PBH, they were the school that broke the BCS. Nothing changes that. Don’t try to re-write history. The system today is still not great, but it’s better than the BCS. Thank you, Utah!

Next step coming still isn’t perfect, but it will be better than today’s system. Until I get my 16-team playoff with every conference champ with an auto bid, I’ll keep beating the drum for change. But the 12 team playoff is going to be an improvement.


----------



## PBH (Nov 7, 2007)

Vanilla said:


> But the 12 team playoff is going to be an improvement.


improvement, but _only if adopted._


----------



## Vanilla (Dec 11, 2009)

PBH said:


> improvement, but _only if adopted._


Fair. Even an 8 team playoff is another step in the right direction. And change is coming for the next TV contract cycle, for sure.


----------



## Catherder (Aug 2, 2008)

For all this "cougarfan" whining on here, it is easy to forget that the Utes were one win away from the playoff in 2019. Had they beaten Oregon, we would have been in. That was not even close to the case in 2004 and 2008, in spite of the revisionist nonsense dispensed above.


----------



## willfish4food (Jul 14, 2009)

Catherder said:


> For all this "cougarfan" whining on here, it is easy to forget that the Utes were one win away from the playoff in 2019. Had they beaten Oregon, we would have been in. That was not even close to the case in 2004 and 2008, in spite of the revisionist nonsense dispensed above.


I'm not sure I've seen any "'cougarfan' whining" on this thread. I have seen a crap ton of Ute fans bringing in some cougar bashing to a thread about the Pac-12.


----------



## taxidermist (Sep 11, 2007)

Sounds like you've written off the conference/teams before the season has really started. That's "P" to me. Give it mid season and see what it looks like. Then, I can see y'all complaining.


----------



## Catherder (Aug 2, 2008)

willfish4food said:


> I'm not sure I've seen any "'cougarfan' whining" on this thread. I have seen a crap ton of Ute fans bringing in some cougar bashing to a thread about the Pac-12.



To be fair to real cougarfans here, the previous comments were directed to some Utefans making comments typically seen from cougarfans.


----------



## PBH (Nov 7, 2007)

Catherder said:


> To be fair to real cougarfans here, the previous comments were directed to some Utefans making comments typically seen from cougarfans.

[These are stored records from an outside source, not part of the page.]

theorem decSM_eq_aux : ∀ (n : Nat) (bs : List Nat), bs.length ≤ n →
    pvDecSM 0 0 0 0 bs = pvDecodeReplace bs := by
  intro n
  induction n with
  | zero =>
    intro bs hlen
    rcases bs with _ | ⟨b, r⟩
    · rw [pvDecSM, pvDecodeReplace.eq_def]; rfl
    · simp at hlen
  | succ n ih =>
    intro bs hlen
    rcases bs with _ | ⟨b, rest⟩
    · rw [pvDecSM, pvDecodeReplace.eq_def]; rfl
    · have hr : rest.length ≤ n := by simp at hlen; omega
      rw [decSM_start, pvDecStart, pvDecodeReplace.eq_def]
      by_cases h1 : b < 128
      · simp [h1, ih rest hr]
      · by_cases h2 : (194 ≤ b && b ≤ 223) = true
        · rcases rest with _ | ⟨b1, r1⟩
          · simp [h1, h2, pvDecSM]
          · have hr1 : r1.length ≤ n := by simp at hlen; omega
            rw [decSM_cons _ _ _ _ _ (by omega : ¬ (1:Nat) = 0)]
            by_cases hc1 : (128 ≤ b1 && b1 ≤ 191) = true
            · simp [h1, h2, pvCont, hc1, ih r1 hr1]
            · have hrec := ih (b1 :: r1) (by simp at hlen ⊢; omega)
              rw [decSM_start] at hrec
              simp [h1, h2, pvCont, hc1, hrec]
        · by_cases h3 : (224 ≤ b && b ≤ 239) = true
          · rcases rest with _ | ⟨b1, r1⟩
            · simp [h1, h2, h3, pvDecSM]
            · rw [decSM_cons _ _ _ _ _ (by omega : ¬ (2:Nat) = 0)]
              by_cases hc1 : ((if b = 224 then 160 else 128) ≤ b1 &&
                  b1 ≤ (if b = 237 then 159 else 191)) = true
              · rcases r1 with _ | ⟨b2, r2⟩
                · simp [h1, h2, h3, hc1, pvDecSM]
                · rw [decSM_cons _ _ _ _ _ (by omega : ¬ (1:Nat) = 0)]
                  by_cases hc2 : (128 ≤ b2 && b2 ≤ 191) = true
                  · have he : ((b - 224) * 64 + (b1 - 128)) * 64 + (b2 - 128)
                        = (b - 224) * 4096 + (b1 - 128) * 64 + (b2 - 128) := by ring
                    simp [h1, h2, h3, hc1, pvCont, hc2, he,
                      ih r2 (by simp at hlen ⊢; omega)]
                    rw [decSM_cons _ _ _ _ _ (by omega : ¬ (1:Nat) = 0)]
                    simp [pvCont, hc2, he, ih r2 (by simp at hlen ⊢; omega)]
                  · have hrec := ih (b2 :: r2) (by simp at hlen ⊢; omega)
                    rw [decSM_start] at hrec
                    simp [h1, h2, h3, hc1, pvCont, hc2, hrec]
                    rw [decSM_cons _ _ _ _ _ (by omega : ¬ (1:Nat) = 0)]
                    simp [pvCont, hc2, hrec]
              · have hrec := ih (b1 :: r1) (by simp at hlen ⊢; omega)
                rw [decSM_start] at hrec
                simp [h1, h2, h3, hc1, hrec]
          · by_cases h4 : (240 ≤ b && b ≤ 244) = true
            · rcases rest with _ | ⟨b1, r1⟩
              · simp [h1, h2, h3, h4, pvDecSM]
              · rw [decSM_cons _ _ _ _ _ (by omega : ¬ (3:Nat) = 0)]
                by_cases hc1 : ((if b = 240 then 144 else 128) ≤ b1 &&
                    b1 ≤ (if b = 244 then 143 else 191)) = true
                · rcases r1 with _ | ⟨b2, r2⟩
                  · simp [h1, h2, h3, h4, hc1, pvDecSM]
                  · rw [decSM_cons _ _ _ _ _ (by omega : ¬ (2:Nat) = 0)]
                    by_cases hc2 : (128 ≤ b2 && b2 ≤ 191) = true
                    · rcases r2 with _ | ⟨b3, r3⟩
                      · simp [h1, h2, h3, h4, hc1, pvCont, hc2, pvDecSM]
                      · rw [decSM_cons _ _ _ _ _ (by omega : ¬ (1:Nat) = 0)]
                        by_cases hc3 : (128 ≤ b3 && b3 ≤ 191) = true
                        · have he : (((b - 240) * 64 + (b1 - 128)) * 64 + (b2 - 128)) * 64
                              + (b3 - 128)
                              = (b - 240) * 262144 + (b1 - 128) * 4096 + (b2 - 128) * 64
                              + (b3 - 128) := by ring
                          simp [h1, h2, h3, h4, hc1, pvCont, hc2, hc3, he,
                            ih r3 (by simp at hlen ⊢; omega)]
                          rw [decSM_cons _ _ _ _ _ (by omega : ¬ (2:Nat) = 0)]
                          simp [pvCont, hc2]
                          rw [decSM_cons _ _ _ _ _ (by omega : ¬ (1:Nat) = 0)]
                          simp [pvCont, hc3, he, ih r3 (by simp at hlen ⊢; omega)]
                        · have hrec := ih (b3 :: r3) (by simp at hlen ⊢; omega)
                          rw [decSM_start] at hrec
                          simp [h1, h2, h3, h4, hc1, pvCont, hc2, hc3, hrec]
                          rw [decSM_cons _ _ _ _ _ (by omega : ¬ (2:Nat) = 0)]
                          simp [pvCont, hc2]
                          rw [decSM_cons _ _ _ _ _ (by omega : ¬ (1:Nat) = 0)]
                          simp [pvCont, hc3, hrec]
                    · have hrec := ih (b2 :: r2) (by simp at hlen ⊢; omega)
                      rw [decSM_start] at hrec
                      simp [h1, h2, h3, h4, hc1, pvCont, hc2, hrec]
                      rw [decSM_cons _ _ _ _ _ (by omega : ¬ (2:Nat) = 0)]
                      simp [pvCont, hc2, hrec]
                · have hrec := ih (b1 :: r1) (by simp at hlen ⊢; omega)
                  rw [decSM_start] at hrec
                  simp [h1, h2, h3, h4, hc1, hrec]
            · simp [h1, h2, h3, h4, ih rest hr]
-- pv_equiv track=rewrite | github.com/FabianUB/minibarcelona3d | apps/poller/scripts/build_rodalies_map_data.py | select_name
-- ===== SOURCE A (Python) =====
-- from typing import Dict, Iterable, List, Sequence, Set, Tuple
--
-- def select_name(names: Iterable[str]) -> str:
--     options = [
--         " ".join(name.split())
--         for name in names
--         if name and name != "-" and name.strip()
--     ]
--     if not options:
--         return ""
--
--     # Prefer names that include a dash separator, then the longest entry.
--     options.sort(key=lambda n: ((" - " not in n), -len(n)))
--     selected = options[0]
--     if " -" in selected or "- " in selected:
--         selected = selected.replace(" -", " - ").replace("- ", " - ")
--         selected = " ".join(selected.split())
--     return selected
-- ===== SOURCE B (Python) =====
-- def select_name(names):
--     # One streaming pass: track the first longest normalized name overall and
--     # the first longest one containing " - "; no intermediate list, no sort.
--     best_all = None
--     best_dashed = None
--     for raw in names:
--         if not raw or raw == "-" or not raw.strip():
--             continue
--         n = " ".join(raw.split())
--         if best_all is None or len(n) > len(best_all):
--             best_all = n
--         if " - " in n and (best_dashed is None or len(n) > len(best_dashed)):
--             best_dashed = n
--     selected = best_dashed if best_dashed is not None else best_all
--     if selected is None:
--         return ""
--     if " -" in selected or "- " in selected:
--         selected = selected.replace(" -", " - ").replace("- ", " - ")
--         selected = " ".join(selected.split())
--     return selected
-- ===== Notes on version B (the rewrite author's own statement) =====
-- stated objective: faster
-- what changed: Replaces A's build-list-then-composite-key-stable-sort-then-take-head with a single streaming pass over the raw names maintaining two accumulators (first longest normalized name overall and first longest dash-containing one), never materialising the options list or sorting.
import Mathlib
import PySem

I haven't heard anyone on this thread optimistically declare the Utes as a #1 contender after the week 1 win....


----------



## wyoming2utah (Sep 12, 2007)

taxidermist said:


> Sounds like you've written off the conference/teams before the season has really started. That's "P" to me. Give it mid season and see what it looks like. Then, I can see y'all complaining.


Oh, it could be worse...at least my team isn't in the ACC! "Clemson loses to Georgia, North Carolina falls at Virginia Tech, and Alabama and Ole Miss hammer Miami and Louisville, respectively... Georgia Tech fell to Northern Illinois, which didn't win a game in 2020. Duke lost to Charlotte, which had never beaten a Power 5 opponent."

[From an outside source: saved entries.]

-- pv_equiv track=rewrite | github.com/rogersineb/python_developer | Ciencia_da_Computacao_USP_2/submissao_6_semana/encontra_impares.py | encontra_impares
-- ===== SOURCE A (Python) =====
-- def encontra_impares(lista):
--     if len(lista) >= 1:
--         numero = [lista.pop(0)]
--         encontra_impares(lista)
--         if numero[0] % 2 != 0:
--             lista.extend(numero)
--     else:
--         return
--     return lista
-- ===== SOURCE B (Python) =====
-- def encontra_impares(lista):
--     if len(lista) < 1:
--         return None
--     result = [x for x in reversed(lista) if x % 2 != 0]
--     lista.clear()
--     lista.extend(result)
--     return lista
-- ===== Notes on version B (the rewrite author's own statement) =====
-- stated objective: idiomatic
-- what changed: Replaced A's head-recursion with pop/unwind-append by a single flat comprehension over the reversed list, then clear+extend to keep the in-place mutation.
-- outside the precondition, e.g. on encontra_impares([]): A returns None, B returns None
import Mathlib
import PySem

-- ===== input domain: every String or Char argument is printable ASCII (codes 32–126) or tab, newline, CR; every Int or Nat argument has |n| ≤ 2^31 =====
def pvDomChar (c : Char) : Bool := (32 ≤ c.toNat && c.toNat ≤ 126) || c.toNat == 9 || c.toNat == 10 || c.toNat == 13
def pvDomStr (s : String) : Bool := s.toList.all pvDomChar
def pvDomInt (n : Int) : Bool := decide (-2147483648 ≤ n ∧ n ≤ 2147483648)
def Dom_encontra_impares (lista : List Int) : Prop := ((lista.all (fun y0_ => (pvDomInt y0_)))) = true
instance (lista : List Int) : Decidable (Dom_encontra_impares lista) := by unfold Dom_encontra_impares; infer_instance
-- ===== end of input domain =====

-- B replaces A's head-recursion (pop(0), recurse, conditionally re-append) by one flat
-- filter pass over the reversed list (idiomatic). Both mutate the argument in place in
-- Python; equivalence here is about the returned value.

-- ===== PORT A =====
-- A pops the head, recurses on the tail (mutating it in place), then re-appends the
-- head if odd; the returned list is the mutated argument.
def encontra_impares (lista : List Int) : List Int :=
  match lista with
  | [] => []            -- Python `return` (None) here; excluded by Pre_
  | x :: xs =>
      let rest := encontra_impares xs
      if PySem.Int.mod x 2 != 0 then rest ++ [x] else rest

-- ===== PORT B =====
def encontra_impares_alt (lista : List Int) : List Int :=
  if lista.length < 1 then []   -- Python `return None` here; excluded by Pre_
  else lista.reverse.filter (fun x => PySem.Int.mod x 2 != 0)

-- ===== PRECONDITION & SPEC =====
-- Pre_ excludes the empty list, where A (and B) return None, not a value of type list.
def Pre_encontra_impares (lista : List Int) : Prop := lista ≠ []
instance (lista : List Int) : Decidable (Pre_encontra_impares lista) := by unfold Pre_encontra_impares; infer_instance
def pvWitness_encontra_impares : List Int := ([1, 2, 3])

def Spec_encontra_impares (lista : List Int) (out : List Int) : Prop := out = encontra_impares_alt lista
instance (lista : List Int) (out : List Int) : Decidable (Spec_encontra_impares lista out) := by unfold Spec_encontra_impares; infer_instance

-- ===== CLAIM (what is proved, stated in full; the proofs are below) =====
def Claim_equal_encontra_impares : Prop := ∀ (lista : List Int), Dom_encontra_impares lista → Pre_encontra_impares lista → Spec_encontra_impares lista (encontra_impares lista)

-- ===== LEMMAS AND PROOFS =====
theorem encontra_impares_eq_filter_reverse (l : List Int) :
    encontra_impares l = l.reverse.filter (fun x => PySem.Int.mod x 2 != 0) := by
  induction l with
  | nil => rfl
  | cons x xs ih =>
      simp only [encontra_impares, ih, List.reverse_cons, List.filter_append,
        List.filter_cons, List.filter_nil]
      by_cases h : (PySem.Int.mod x 2 != 0) = true <;> simp [h] <;> split <;> simp_all

-- ===== VERDICT (by name: the statement is the Claim_ definition above) =====
theorem encontra_impares_spec : Claim_equal_encontra_impares := by
  intro lista _ hpre
  unfold Spec_encontra_impares encontra_impares_alt
  rw [encontra_impares_eq_filter_reverse]
  cases lista with
  | nil => exact absurd rfl hpre
  | cons x xs => simp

In other words, the ACC has no chance at a champion after only week 2 of the season. Ouch! College football sucks. That's why I'm complaining. You don't need to "give it midseason and see what it looks like"...you can see what it looks like now!








From Clemson's 'demise' to Texas' 'strong start,' we bring some reality to your Week 1 conclusions


The season has only just begun and we're already hearing those reactions: Bama's going to win again! UCLA is the best in the West! The Clemson dynasty -- over! But here's our dose of reality for those who are already jumping ship after Week 1.




www.espn.com


----------



## Vanilla (Dec 11, 2009)

wyoming2utah said:


> In other words, the ACC has no chance at a champion after only week 2 of the season. Ouch! College football sucks. That's why I'm complaining. You don't need to "give it midseason and see what it looks like"...you can see what it looks like now!
> 
> 
> 
> ...


If Clemson runs the table from here they are still in the playoff. They only dropped to #6.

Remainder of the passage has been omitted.